Protein information

Using ClustalX and ClustalΩ,⁴⁴ each Ciona FA protein sequence was aligned against the human and Xenopus laevis sequence. The sequences were imported into Jalview,⁴⁵ and the most closely aligned regions were isolated. Hydrophobicity plots of each sequence were created using Biopython and code built and modified from Dalke Scientific.⁴⁶ To determine whether the results were significant, the Pearson coefficients were evaluated for the Ciona amino acid (aa) sequence against the human and Xenopus sequences (again using Python), a beta distribution derived for each sequence,^{47 and a} comparison of the critical values to a P < 0.002 level of significance was made. As a standard, P < 0.05 level of significance with 24 tests gives about a 30% chance of a false positive (Type I error), so a more thorough bound of significance was required. The Sidak test,⁴⁸ a familywise error correction method used to reduce type I errors, suggests a P-value of 1 – (1 − 0.05)^1/24, or about 0.0021, where 0.05 is the original level of significance and 24 is the number of comparison tests performed. This assumes that the genes and their products are independent – there does not appear to be any evidence that a mutation in one FA protein leads to the absence of any of the other FA proteins.

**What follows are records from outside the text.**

-- pv_equiv track=rewrite | github.com/Frank-Hack/python-security-tools | intel/cve_lookup.py | _pick_description
-- ===== SOURCE A (Python) =====
-- from typing import Any, Dict, List, Optional, Tuple
--
-- def _pick_description(descriptions: List[Dict[str, Any]], lang_preference: str) -> str:
--     if not descriptions:
--         return "No disponible"
--     # Try preferred language
--     for d in descriptions:
--         if d.get("lang") == lang_preference and d.get("value"):
--             return d["value"].strip()
--     # Fallback to English
--     for d in descriptions:
--         if d.get("lang") == "en" and d.get("value"):
--             return d["value"].strip()
--     # Any
--     for d in descriptions:
--         if d.get("value"):
--             return d["value"].strip()
--     return "No disponible"
-- ===== SOURCE B (Python) =====
-- def _pick_description(descriptions, lang_preference):
--     first_en = None
--     first_any = None
--     for d in descriptions:
--         v = d.get("value")
--         if not v:
--             continue
--         if d.get("lang") == lang_preference:
--             return v.strip()
--         if first_en is None and d.get("lang") == "en":
--             first_en = v
--         if first_any is None:
--             first_any = v
--     if first_en is not None:
--         return first_en.strip()
--     if first_any is not None:
--         return first_any.strip()
--     return "No disponible"
-- ===== Notes on version B (the rewrite author's own statement) =====
-- stated objective: alternative
-- what changed: Replaces A's three sequential scans (preferred lang, then 'en', then any) by one short-circuiting pass that records the first 'en' and first any candidates in two accumulators.
import Mathlib
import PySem

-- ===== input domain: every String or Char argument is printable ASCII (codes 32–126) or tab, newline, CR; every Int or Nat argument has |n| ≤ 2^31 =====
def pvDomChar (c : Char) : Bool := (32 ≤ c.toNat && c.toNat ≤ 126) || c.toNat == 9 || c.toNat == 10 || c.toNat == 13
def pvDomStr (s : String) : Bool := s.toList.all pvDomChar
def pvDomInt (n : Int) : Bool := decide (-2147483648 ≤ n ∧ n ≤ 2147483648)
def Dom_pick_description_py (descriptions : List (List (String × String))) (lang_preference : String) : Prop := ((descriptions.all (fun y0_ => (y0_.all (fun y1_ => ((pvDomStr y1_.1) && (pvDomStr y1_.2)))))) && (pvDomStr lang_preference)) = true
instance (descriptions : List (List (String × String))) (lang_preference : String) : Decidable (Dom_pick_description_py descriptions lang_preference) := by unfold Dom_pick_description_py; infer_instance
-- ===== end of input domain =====

-- B replaces A's three sequential scans by one short-circuiting pass that records the
-- first 'en' / first any candidates in two accumulators (objective: alternative single-pass decomposition).

-- ===== PORT A =====

-- d.get(k) on the dict d (first match = the dict's value, keys are unique in Python)
def pvGetKey (d : List (String × String)) (k : String) : Option String :=
  (PySem.Dict.mk d).get? k

-- d.get("value") truthiness: some s with s nonempty, else none
def pvVal? (d : List (String × String)) : Option String :=
  match pvGetKey d "value" with
  | some s => if s == "" then none else some s
  | none => none

-- first loop of A: first d with d.get("lang") == lang_preference and d.get("value")
def pvLoopPref (lang : String) : List (List (String × String)) → Option String
  | [] => none
  | d :: rest =>
    match (if pvGetKey d "lang" == some lang then pvVal? d else none) with
    | some s => some s
    | none => pvLoopPref lang rest

-- second loop of A: first d with d.get("lang") == "en" and d.get("value")
def pvLoopEn : List (List (String × String)) → Option String
  | [] => none
  | d :: rest =>
    match (if pvGetKey d "lang" == some "en" then pvVal? d else none) with
    | some s => some s
    | none => pvLoopEn rest

-- third loop of A: first d with d.get("value")
def pvLoopAny : List (List (String × String)) → Option String
  | [] => none
  | d :: rest =>
    match pvVal? d with
    | some s => some s
    | none => pvLoopAny rest

def pick_description_py (descriptions : List (List (String × String))) (lang_preference : String) : String :=
  if descriptions = [] then "No disponible"
  else
    match pvLoopPref lang_preference descriptions with
    | some s => PySem.Str.strip s
    | none =>
      match pvLoopEn descriptions with
      | some s => PySem.Str.strip s
      | none =>
        match pvLoopAny descriptions with
        | some s => PySem.Str.strip s
        | none => "No disponible"

-- ===== PORT B =====

-- the returns after B's loop
def pvBFin (first_en first_any : Option String) : String :=
  match first_en with
  | some v => PySem.Str.strip v
  | none =>
    match first_any with
    | some v => PySem.Str.strip v
    | none => "No disponible"

-- B's single pass with the two accumulators
def pvBLoop (lang : String) : List (List (String × String)) → Option String → Option String → String
  | [], first_en, first_any => pvBFin first_en first_any
  | d :: rest, first_en, first_any =>
    match pvVal? d with
    | none => pvBLoop lang rest first_en first_any
    | some v =>
      if pvGetKey d "lang" == some lang then PySem.Str.strip v
      else
        pvBLoop lang rest
          (if first_en.isNone && (pvGetKey d "lang" == some "en") then some v else first_en)
          (if first_any.isNone then some v else first_any)

def pick_description_py_alt (descriptions : List (List (String × String))) (lang_preference : String) : String :=
  pvBLoop lang_preference descriptions none none

-- ===== PRECONDITION & SPEC =====
def Spec_pick_description_py (descriptions : List (List (String × String))) (lang_preference : String) (out : String) : Prop := out = pick_description_py_alt descriptions lang_preference
instance (descriptions : List (List (String × String))) (lang_preference : String) (out : String) : Decidable (Spec_pick_description_py descriptions lang_preference out) := by unfold Spec_pick_description_py; infer_instance

-- ===== CLAIM (what is proved, stated in full; the proofs are below) =====
def Claim_equal_pick_description_py : Prop := ∀ (descriptions : List (List (String × String))) (lang_preference : String), Dom_pick_description_py descriptions lang_preference → Spec_pick_description_py descriptions lang_preference (pick_description_py descriptions lang_preference)

-- ===== LEMMAS AND PROOFS =====

-- if A's first loop finds a value, B returns it (stripped), whatever the accumulators hold
theorem pvBLoop_of_pref {lang : String} {ds : List (List (String × String))} {s : String}
    (h : pvLoopPref lang ds = some s) (fe fa : Option String) :
    pvBLoop lang ds fe fa = PySem.Str.strip s := by
  induction ds generalizing fe fa with
  | nil => simp [pvLoopPref] at h
  | cons d rest ih =>
    by_cases hl : pvGetKey d "lang" == some lang
    · cases hv : pvVal? d with
      | none => simp [pvLoopPref, hl, hv] at h; simp [pvBLoop, hv]; exact ih h _ _
      | some v =>
        simp [pvLoopPref, hl, hv] at h
        simp [pvBLoop, hv, hl, h]
    · cases hv : pvVal? d with
      | none => simp [pvLoopPref, hl] at h; simp [pvBLoop, hv]; exact ih h _ _
      | some v =>
        simp [pvLoopPref, hl] at h
        simp [pvBLoop, hv, hl]
        exact ih h _ _

-- if A's first loop finds nothing, B computes the fallback chain with its accumulators
theorem pvBLoop_of_no_pref {lang : String} {ds : List (List (String × String))}
    (h : pvLoopPref lang ds = none) (fe fa : Option String) :
    pvBLoop lang ds fe fa = pvBFin (fe.or (pvLoopEn ds)) (fa.or (pvLoopAny ds)) := by
  induction ds generalizing fe fa with
  | nil => cases fe <;> cases fa <;> simp [pvBLoop, pvLoopEn, pvLoopAny, Option.or]
  | cons d rest ih =>
    by_cases hl : pvGetKey d "lang" == some lang
    · cases hv : pvVal? d with
      | none =>
        simp [pvLoopPref, hl, hv] at h
        simp [pvBLoop, hv, pvLoopEn, pvLoopAny]
        exact ih h _ _
      | some v => simp [pvLoopPref, hl, hv] at h
    · cases hv : pvVal? d with
      | none =>
        simp [pvLoopPref, hl] at h
        simp [pvBLoop, hv, pvLoopEn, pvLoopAny]
        exact ih h _ _
      | some v =>
        simp [pvLoopPref, hl] at h
        simp [pvBLoop, hv, hl]
        rw [ih h]
        cases fe <;> cases fa <;>
          by_cases he : pvGetKey d "lang" = some "en" <;>
          simp [pvLoopEn, pvLoopAny, hv, he, Option.or]

-- ===== VERDICT (by name: the statement is the Claim_ definition above) =====
theorem pick_description_py_spec : Claim_equal_pick_description_py := by
  intro ds lang _
  unfold Spec_pick_description_py pick_description_py pick_description_py_alt
  by_cases hnil : ds = []
  · subst hnil; simp [pvBLoop, pvBFin]
  · simp only [hnil, if_false]
    cases hp : pvLoopPref lang ds with
    | some s => rw [pvBLoop_of_pref hp]
    | none =>
      rw [pvBLoop_of_no_pref hp]
      cases he : pvLoopEn ds <;> cases ha : pvLoopAny ds <;>
        simp [pvBFin, Option.or]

Protein structural models (Figs. 2E, F, J, and K and 4F and G) were constructed using Discovery Studio v. 3.1 (BIO-VIA), based on pdb files in the RCSB Protein Data Bank, using 50 iterations with loop refinement. The protein motif diagrams were based on the information in Pfam 29.0.⁴⁹

Analysis of FANCE (A–F) and FANCL (G–K) putative homologs in C. intestinalis. (A) Hydropathy plot of best aligning regions in human, Xenopus, and Ciona putative homologs for FANCE. (B) Best ML tree for alignment of FANCE and putative homologs in C. intestinalis and other eukaryotes. CiUP1 (LOC100186252) has 93% bootstrap support for membership in the clade with vertebrate FANCE proteins. (C) Forcing CiUP1 into the vertebrate FANCE clade does not result in a statistically worse tree, whereas if the locations of the two best C. intestinalis BLAST matches to FANCE are switched in the ML tree (D), the tree is worse at the P < 0.01 level, giving further support to LOC100186252 as the homolog of FANCE. (E,F) Structural modeling of human FANCE and C. intestinalis LOC100186252, showing extreme similarity of overall structures. (G) Hydropathy plot of best aligning regions in human, Xenopus, and Ciona putative homologs for FANCL. (H) Best ML tree for alignment of putative FANCL homologs, showing 87% bootstrap support for Cifancl clustering with vertebrate and other FANCL proteins. (I) Diagrammatic comparison of human and C. intestinalis FANCL inferred protein motifs. (J,K) Modeling of D. melanogaster and C. intestinalis FANCL protein structures.

Analysis of FANCD2 (A–G) and FANCI (H–K) putative homologs in C. intestinalis. (A) Hydropathy plot of best aligning regions in human, Xenopus, and Ciona putative homologs for FANCD2. (B) Best ML tree for alignment of FANCE and putative homologs in C. intestinalis and other eukaryotes. Cifancd2 groups closely with FANCD2, but with low bootstrap support. (C) If Cifancd2 is moved out of the FANCD2 clade, the tree is statistically worse at the P < 0.02 level, supporting the case for Cifancd2 as a true homolog of FANCD2. (D) Alignment of human, mouse, and C. intestinalis FANCD2 protein sequences showing conservation of L215, P216, L234, and L235, critical residues of the CUE domain (red boxes).⁶³ (E) Alignment showing partial conservation of critical residues around human aa 525 (arrows, and box), as well as K561, the site of monoubiquitination⁵ (red arrowhead) in C. intestinalis. (F, G) Modeling of mouse and C. intestinalis FANCD2 homolog protein structures, respectively. (H) Hydropathy plot of best aligning regions in human, Xenopus, and Ciona putative homologs for FANCI. (I) Best ML tree for alignment of putative FANCI homologs, showing weak bootstrap support for Cifancl being more closely related to FANCI than the next most similar C. intestinalis protein. (J) Alignment of human, mouse, and C. intestinalis FANCI protein sequences showing the conservation of K523 and K715, the site of FANCI monoubiquitination,^6,7 and, the site of FANCI SUMOylation, respectively (arrowheads). (K) SQ/TQ phosphosite clusters (red boxes) shown to be critical for FANCI function.⁶⁸ Dashed boxes denote possible additional functional SQ/TQ phosphosite clusters in C. intestinalis sequence not found in humans and mouse.